**DATA TO EXAMINE**
┄┄┄┄┄┄┄┄┄┄┄┄┄┄┄┄┄┄┄┄

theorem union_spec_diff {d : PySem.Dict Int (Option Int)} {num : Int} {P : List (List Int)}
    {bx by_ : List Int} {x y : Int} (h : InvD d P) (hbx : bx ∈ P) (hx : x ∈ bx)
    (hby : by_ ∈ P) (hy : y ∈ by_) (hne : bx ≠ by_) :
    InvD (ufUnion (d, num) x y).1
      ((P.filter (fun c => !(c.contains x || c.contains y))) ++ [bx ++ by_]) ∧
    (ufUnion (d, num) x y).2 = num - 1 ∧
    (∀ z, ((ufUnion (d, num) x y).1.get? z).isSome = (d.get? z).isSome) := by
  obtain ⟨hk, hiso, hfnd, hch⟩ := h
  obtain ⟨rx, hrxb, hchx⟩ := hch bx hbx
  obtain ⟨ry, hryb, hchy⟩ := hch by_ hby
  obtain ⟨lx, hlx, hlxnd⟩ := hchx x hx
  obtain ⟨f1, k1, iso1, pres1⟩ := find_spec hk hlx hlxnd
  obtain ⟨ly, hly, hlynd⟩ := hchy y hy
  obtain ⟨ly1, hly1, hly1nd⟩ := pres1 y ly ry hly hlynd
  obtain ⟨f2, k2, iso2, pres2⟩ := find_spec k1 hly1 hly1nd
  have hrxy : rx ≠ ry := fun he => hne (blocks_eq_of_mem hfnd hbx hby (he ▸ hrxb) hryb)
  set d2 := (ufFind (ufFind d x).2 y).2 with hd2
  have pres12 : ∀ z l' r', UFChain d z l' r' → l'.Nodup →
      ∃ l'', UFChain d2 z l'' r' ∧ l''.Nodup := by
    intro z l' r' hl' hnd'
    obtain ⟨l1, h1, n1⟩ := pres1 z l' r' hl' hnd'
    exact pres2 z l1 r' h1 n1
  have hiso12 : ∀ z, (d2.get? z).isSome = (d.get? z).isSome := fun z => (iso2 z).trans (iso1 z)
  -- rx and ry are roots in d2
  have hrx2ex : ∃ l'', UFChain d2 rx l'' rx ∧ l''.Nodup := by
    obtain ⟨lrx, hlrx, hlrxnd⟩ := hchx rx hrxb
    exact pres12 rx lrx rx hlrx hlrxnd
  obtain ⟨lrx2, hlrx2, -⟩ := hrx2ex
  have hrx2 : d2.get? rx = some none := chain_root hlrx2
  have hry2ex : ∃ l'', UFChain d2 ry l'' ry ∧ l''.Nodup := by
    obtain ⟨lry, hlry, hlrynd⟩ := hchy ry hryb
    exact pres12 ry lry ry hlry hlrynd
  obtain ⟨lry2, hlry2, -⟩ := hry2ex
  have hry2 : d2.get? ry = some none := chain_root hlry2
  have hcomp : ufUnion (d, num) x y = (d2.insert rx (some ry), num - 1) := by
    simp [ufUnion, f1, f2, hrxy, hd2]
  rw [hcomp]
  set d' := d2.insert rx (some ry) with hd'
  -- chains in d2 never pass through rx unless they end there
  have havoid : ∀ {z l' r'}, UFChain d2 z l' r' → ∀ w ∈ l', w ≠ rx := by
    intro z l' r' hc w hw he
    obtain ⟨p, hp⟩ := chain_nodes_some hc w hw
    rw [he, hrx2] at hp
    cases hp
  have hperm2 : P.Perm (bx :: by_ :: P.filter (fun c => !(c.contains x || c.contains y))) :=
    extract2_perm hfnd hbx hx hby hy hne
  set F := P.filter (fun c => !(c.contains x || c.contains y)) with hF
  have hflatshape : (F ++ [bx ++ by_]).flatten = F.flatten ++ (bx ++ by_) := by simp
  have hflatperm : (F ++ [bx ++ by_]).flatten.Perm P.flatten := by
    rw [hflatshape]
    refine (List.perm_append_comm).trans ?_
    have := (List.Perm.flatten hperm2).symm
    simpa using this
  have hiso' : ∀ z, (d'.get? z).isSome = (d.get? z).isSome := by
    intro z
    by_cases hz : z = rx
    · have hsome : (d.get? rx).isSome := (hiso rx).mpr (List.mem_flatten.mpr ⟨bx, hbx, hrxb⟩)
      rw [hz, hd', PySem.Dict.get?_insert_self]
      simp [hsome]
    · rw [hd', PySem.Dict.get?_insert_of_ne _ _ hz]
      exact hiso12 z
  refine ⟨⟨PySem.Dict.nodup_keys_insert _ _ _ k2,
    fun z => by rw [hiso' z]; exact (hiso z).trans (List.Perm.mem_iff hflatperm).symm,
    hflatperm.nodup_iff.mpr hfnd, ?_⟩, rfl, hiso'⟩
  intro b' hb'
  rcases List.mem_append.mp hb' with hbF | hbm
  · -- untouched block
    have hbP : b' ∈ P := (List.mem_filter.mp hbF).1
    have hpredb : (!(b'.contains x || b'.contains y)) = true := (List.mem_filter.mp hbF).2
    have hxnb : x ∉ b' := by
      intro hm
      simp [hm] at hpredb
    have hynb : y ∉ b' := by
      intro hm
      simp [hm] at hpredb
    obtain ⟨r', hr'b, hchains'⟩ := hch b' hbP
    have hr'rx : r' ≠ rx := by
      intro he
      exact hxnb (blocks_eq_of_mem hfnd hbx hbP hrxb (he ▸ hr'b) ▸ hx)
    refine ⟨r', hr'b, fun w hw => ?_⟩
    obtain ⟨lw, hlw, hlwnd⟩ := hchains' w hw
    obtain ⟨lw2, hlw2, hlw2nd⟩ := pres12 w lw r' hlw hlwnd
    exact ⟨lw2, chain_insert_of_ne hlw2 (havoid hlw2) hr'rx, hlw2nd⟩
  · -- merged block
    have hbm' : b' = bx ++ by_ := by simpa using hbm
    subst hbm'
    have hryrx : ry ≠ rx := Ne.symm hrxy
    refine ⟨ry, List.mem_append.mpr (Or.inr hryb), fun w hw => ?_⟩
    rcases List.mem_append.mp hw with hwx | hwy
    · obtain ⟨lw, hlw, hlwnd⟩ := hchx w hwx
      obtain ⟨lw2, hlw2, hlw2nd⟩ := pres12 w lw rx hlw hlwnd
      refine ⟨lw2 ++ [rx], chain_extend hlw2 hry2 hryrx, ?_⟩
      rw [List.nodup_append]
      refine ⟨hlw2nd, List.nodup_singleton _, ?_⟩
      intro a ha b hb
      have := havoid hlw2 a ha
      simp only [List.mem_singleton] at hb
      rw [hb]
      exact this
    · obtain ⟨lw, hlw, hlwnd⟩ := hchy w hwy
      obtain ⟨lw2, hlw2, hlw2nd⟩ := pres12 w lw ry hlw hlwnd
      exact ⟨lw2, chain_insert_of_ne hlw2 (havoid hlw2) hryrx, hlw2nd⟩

┄┄┄┄┄┄┄┄┄┄┄┄┄┄┄┄┄┄┄┄

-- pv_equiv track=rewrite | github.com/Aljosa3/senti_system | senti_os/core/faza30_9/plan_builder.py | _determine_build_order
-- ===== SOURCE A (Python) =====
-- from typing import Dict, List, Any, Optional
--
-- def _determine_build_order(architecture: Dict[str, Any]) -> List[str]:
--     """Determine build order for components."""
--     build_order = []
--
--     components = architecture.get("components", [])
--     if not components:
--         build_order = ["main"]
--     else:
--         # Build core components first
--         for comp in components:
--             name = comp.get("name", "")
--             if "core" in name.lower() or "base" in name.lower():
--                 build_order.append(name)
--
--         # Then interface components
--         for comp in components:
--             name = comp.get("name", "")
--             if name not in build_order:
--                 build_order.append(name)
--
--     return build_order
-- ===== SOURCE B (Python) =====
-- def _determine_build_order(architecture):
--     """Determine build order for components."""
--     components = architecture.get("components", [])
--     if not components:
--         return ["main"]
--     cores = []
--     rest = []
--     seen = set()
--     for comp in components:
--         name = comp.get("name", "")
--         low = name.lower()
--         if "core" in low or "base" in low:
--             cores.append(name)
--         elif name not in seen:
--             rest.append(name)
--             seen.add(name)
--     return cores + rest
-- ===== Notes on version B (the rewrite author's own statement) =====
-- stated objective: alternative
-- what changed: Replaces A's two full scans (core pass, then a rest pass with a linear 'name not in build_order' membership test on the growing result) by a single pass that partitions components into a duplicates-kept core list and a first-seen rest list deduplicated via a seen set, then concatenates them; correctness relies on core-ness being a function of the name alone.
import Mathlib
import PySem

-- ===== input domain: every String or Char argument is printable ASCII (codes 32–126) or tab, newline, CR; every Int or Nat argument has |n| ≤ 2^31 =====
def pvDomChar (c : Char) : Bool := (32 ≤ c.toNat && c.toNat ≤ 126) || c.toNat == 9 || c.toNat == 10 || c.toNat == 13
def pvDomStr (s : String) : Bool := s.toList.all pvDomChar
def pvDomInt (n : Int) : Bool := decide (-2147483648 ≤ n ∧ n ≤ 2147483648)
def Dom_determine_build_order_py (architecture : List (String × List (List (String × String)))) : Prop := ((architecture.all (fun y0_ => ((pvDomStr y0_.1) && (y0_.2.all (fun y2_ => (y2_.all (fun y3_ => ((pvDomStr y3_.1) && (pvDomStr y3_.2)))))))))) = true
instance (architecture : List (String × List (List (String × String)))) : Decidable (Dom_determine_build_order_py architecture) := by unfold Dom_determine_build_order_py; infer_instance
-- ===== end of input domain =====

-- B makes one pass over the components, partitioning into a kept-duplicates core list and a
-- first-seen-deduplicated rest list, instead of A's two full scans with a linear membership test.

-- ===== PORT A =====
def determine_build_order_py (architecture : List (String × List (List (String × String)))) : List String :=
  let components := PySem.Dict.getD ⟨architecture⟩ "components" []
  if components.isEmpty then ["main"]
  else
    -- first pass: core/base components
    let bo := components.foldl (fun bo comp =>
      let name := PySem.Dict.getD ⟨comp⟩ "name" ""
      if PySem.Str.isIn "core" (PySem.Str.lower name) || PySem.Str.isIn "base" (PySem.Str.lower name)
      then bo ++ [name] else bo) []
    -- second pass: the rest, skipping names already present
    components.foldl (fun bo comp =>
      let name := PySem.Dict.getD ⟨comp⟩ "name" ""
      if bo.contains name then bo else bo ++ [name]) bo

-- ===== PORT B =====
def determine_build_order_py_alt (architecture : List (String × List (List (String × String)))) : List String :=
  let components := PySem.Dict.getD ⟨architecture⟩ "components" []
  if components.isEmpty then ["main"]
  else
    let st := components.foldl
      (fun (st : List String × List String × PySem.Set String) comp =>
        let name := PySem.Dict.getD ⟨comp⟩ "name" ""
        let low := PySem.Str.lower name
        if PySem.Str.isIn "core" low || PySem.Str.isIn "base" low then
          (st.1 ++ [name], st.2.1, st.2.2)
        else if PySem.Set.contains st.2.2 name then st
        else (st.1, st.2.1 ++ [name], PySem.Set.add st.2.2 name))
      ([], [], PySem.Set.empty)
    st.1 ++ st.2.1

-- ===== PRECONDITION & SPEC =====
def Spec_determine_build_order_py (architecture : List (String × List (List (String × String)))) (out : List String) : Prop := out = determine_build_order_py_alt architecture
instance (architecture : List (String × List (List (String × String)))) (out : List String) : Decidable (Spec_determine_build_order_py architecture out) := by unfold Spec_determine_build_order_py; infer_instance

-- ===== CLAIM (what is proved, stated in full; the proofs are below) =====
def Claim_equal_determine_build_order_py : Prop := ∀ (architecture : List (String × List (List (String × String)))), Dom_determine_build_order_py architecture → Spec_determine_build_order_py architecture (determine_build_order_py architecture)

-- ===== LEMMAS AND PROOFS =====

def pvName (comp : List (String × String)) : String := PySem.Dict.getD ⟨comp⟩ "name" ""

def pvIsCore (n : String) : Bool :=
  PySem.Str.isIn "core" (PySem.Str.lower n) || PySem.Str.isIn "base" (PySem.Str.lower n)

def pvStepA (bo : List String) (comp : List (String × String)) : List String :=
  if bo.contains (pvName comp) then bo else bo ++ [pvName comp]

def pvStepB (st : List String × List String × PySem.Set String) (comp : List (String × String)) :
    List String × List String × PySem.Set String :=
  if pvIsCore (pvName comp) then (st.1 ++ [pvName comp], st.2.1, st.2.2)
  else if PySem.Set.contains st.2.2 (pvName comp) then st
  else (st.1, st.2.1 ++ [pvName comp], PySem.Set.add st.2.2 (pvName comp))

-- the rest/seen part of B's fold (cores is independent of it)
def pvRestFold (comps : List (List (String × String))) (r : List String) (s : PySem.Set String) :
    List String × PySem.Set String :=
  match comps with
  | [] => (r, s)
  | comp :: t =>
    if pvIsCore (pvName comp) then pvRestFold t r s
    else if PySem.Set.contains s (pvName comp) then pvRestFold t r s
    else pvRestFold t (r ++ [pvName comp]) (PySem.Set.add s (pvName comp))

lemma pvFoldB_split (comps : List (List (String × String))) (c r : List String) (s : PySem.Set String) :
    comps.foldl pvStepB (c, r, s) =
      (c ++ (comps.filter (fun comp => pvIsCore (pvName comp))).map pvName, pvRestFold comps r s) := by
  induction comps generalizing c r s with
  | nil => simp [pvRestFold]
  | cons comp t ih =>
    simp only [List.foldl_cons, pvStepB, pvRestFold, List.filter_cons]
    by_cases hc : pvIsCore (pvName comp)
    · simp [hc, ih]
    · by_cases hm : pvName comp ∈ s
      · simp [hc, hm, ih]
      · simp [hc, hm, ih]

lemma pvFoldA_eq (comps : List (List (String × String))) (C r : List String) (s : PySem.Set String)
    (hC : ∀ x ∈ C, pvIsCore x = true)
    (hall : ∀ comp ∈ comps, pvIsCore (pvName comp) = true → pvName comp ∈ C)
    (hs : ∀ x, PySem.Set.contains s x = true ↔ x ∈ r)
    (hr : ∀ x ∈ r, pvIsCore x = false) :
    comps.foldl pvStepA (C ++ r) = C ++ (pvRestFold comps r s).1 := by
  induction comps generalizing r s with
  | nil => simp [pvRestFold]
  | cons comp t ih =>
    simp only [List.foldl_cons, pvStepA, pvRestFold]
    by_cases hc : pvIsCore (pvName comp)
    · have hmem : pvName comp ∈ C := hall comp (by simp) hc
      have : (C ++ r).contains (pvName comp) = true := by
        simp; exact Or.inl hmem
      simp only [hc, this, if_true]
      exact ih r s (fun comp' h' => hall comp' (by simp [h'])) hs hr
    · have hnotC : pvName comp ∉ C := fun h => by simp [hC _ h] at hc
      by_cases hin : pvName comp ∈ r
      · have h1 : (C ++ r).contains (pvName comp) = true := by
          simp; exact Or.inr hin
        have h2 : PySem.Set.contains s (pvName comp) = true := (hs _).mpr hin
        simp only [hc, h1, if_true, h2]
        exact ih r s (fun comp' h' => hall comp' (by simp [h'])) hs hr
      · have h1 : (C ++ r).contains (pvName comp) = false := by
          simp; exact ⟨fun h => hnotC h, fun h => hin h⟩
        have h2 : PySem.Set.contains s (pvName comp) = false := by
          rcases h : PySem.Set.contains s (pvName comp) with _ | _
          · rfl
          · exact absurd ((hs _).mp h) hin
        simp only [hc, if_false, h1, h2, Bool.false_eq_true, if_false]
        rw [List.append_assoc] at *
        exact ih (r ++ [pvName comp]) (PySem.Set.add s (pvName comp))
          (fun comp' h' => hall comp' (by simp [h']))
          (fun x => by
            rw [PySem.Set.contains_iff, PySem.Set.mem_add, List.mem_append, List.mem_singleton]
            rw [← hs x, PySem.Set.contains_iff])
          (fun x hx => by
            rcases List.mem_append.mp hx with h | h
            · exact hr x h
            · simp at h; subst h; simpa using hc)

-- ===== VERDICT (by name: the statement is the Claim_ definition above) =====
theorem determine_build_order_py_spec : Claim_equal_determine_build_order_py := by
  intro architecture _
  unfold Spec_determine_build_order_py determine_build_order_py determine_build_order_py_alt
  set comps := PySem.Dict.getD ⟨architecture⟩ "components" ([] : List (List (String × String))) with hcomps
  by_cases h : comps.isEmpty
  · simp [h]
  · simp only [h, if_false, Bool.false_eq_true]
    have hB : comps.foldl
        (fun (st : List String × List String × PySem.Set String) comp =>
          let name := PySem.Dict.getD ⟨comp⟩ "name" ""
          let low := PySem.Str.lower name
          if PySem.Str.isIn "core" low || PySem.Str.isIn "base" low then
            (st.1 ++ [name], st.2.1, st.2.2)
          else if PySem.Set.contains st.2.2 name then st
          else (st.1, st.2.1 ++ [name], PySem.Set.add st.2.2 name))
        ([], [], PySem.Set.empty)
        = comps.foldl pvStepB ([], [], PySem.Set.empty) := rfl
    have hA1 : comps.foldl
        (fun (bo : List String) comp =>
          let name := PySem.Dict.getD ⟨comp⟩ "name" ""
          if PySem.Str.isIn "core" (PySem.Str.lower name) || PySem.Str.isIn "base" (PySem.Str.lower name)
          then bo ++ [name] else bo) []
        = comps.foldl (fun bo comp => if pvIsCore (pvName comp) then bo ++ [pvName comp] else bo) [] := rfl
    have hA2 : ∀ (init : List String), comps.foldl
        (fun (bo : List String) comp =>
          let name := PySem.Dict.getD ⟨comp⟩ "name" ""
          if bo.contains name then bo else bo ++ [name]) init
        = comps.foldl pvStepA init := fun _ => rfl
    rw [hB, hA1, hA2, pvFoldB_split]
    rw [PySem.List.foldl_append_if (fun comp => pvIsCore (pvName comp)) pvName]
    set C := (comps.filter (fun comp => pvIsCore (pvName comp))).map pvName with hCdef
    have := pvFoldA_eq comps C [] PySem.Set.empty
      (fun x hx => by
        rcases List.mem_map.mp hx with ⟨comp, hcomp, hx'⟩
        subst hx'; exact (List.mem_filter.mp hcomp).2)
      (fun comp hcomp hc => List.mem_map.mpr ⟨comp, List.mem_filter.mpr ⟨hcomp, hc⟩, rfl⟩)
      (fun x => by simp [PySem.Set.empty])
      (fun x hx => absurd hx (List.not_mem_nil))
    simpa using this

┄┄┄┄┄┄┄┄┄┄┄┄┄┄┄┄┄┄┄┄

Out of the entries, pull every line that mentions "UFChain".

**ANSWER TO THIS EXERCISE**
  have pres12 : ∀ z l' r', UFChain d z l' r' → l'.Nodup →
      ∃ l'', UFChain d2 z l'' r' ∧ l''.Nodup := by
  have hrx2ex : ∃ l'', UFChain d2 rx l'' rx ∧ l''.Nodup := by
  have hry2ex : ∃ l'', UFChain d2 ry l'' ry ∧ l''.Nodup := by
  have havoid : ∀ {z l' r'}, UFChain d2 z l' r' → ∀ w ∈ l', w ≠ rx := by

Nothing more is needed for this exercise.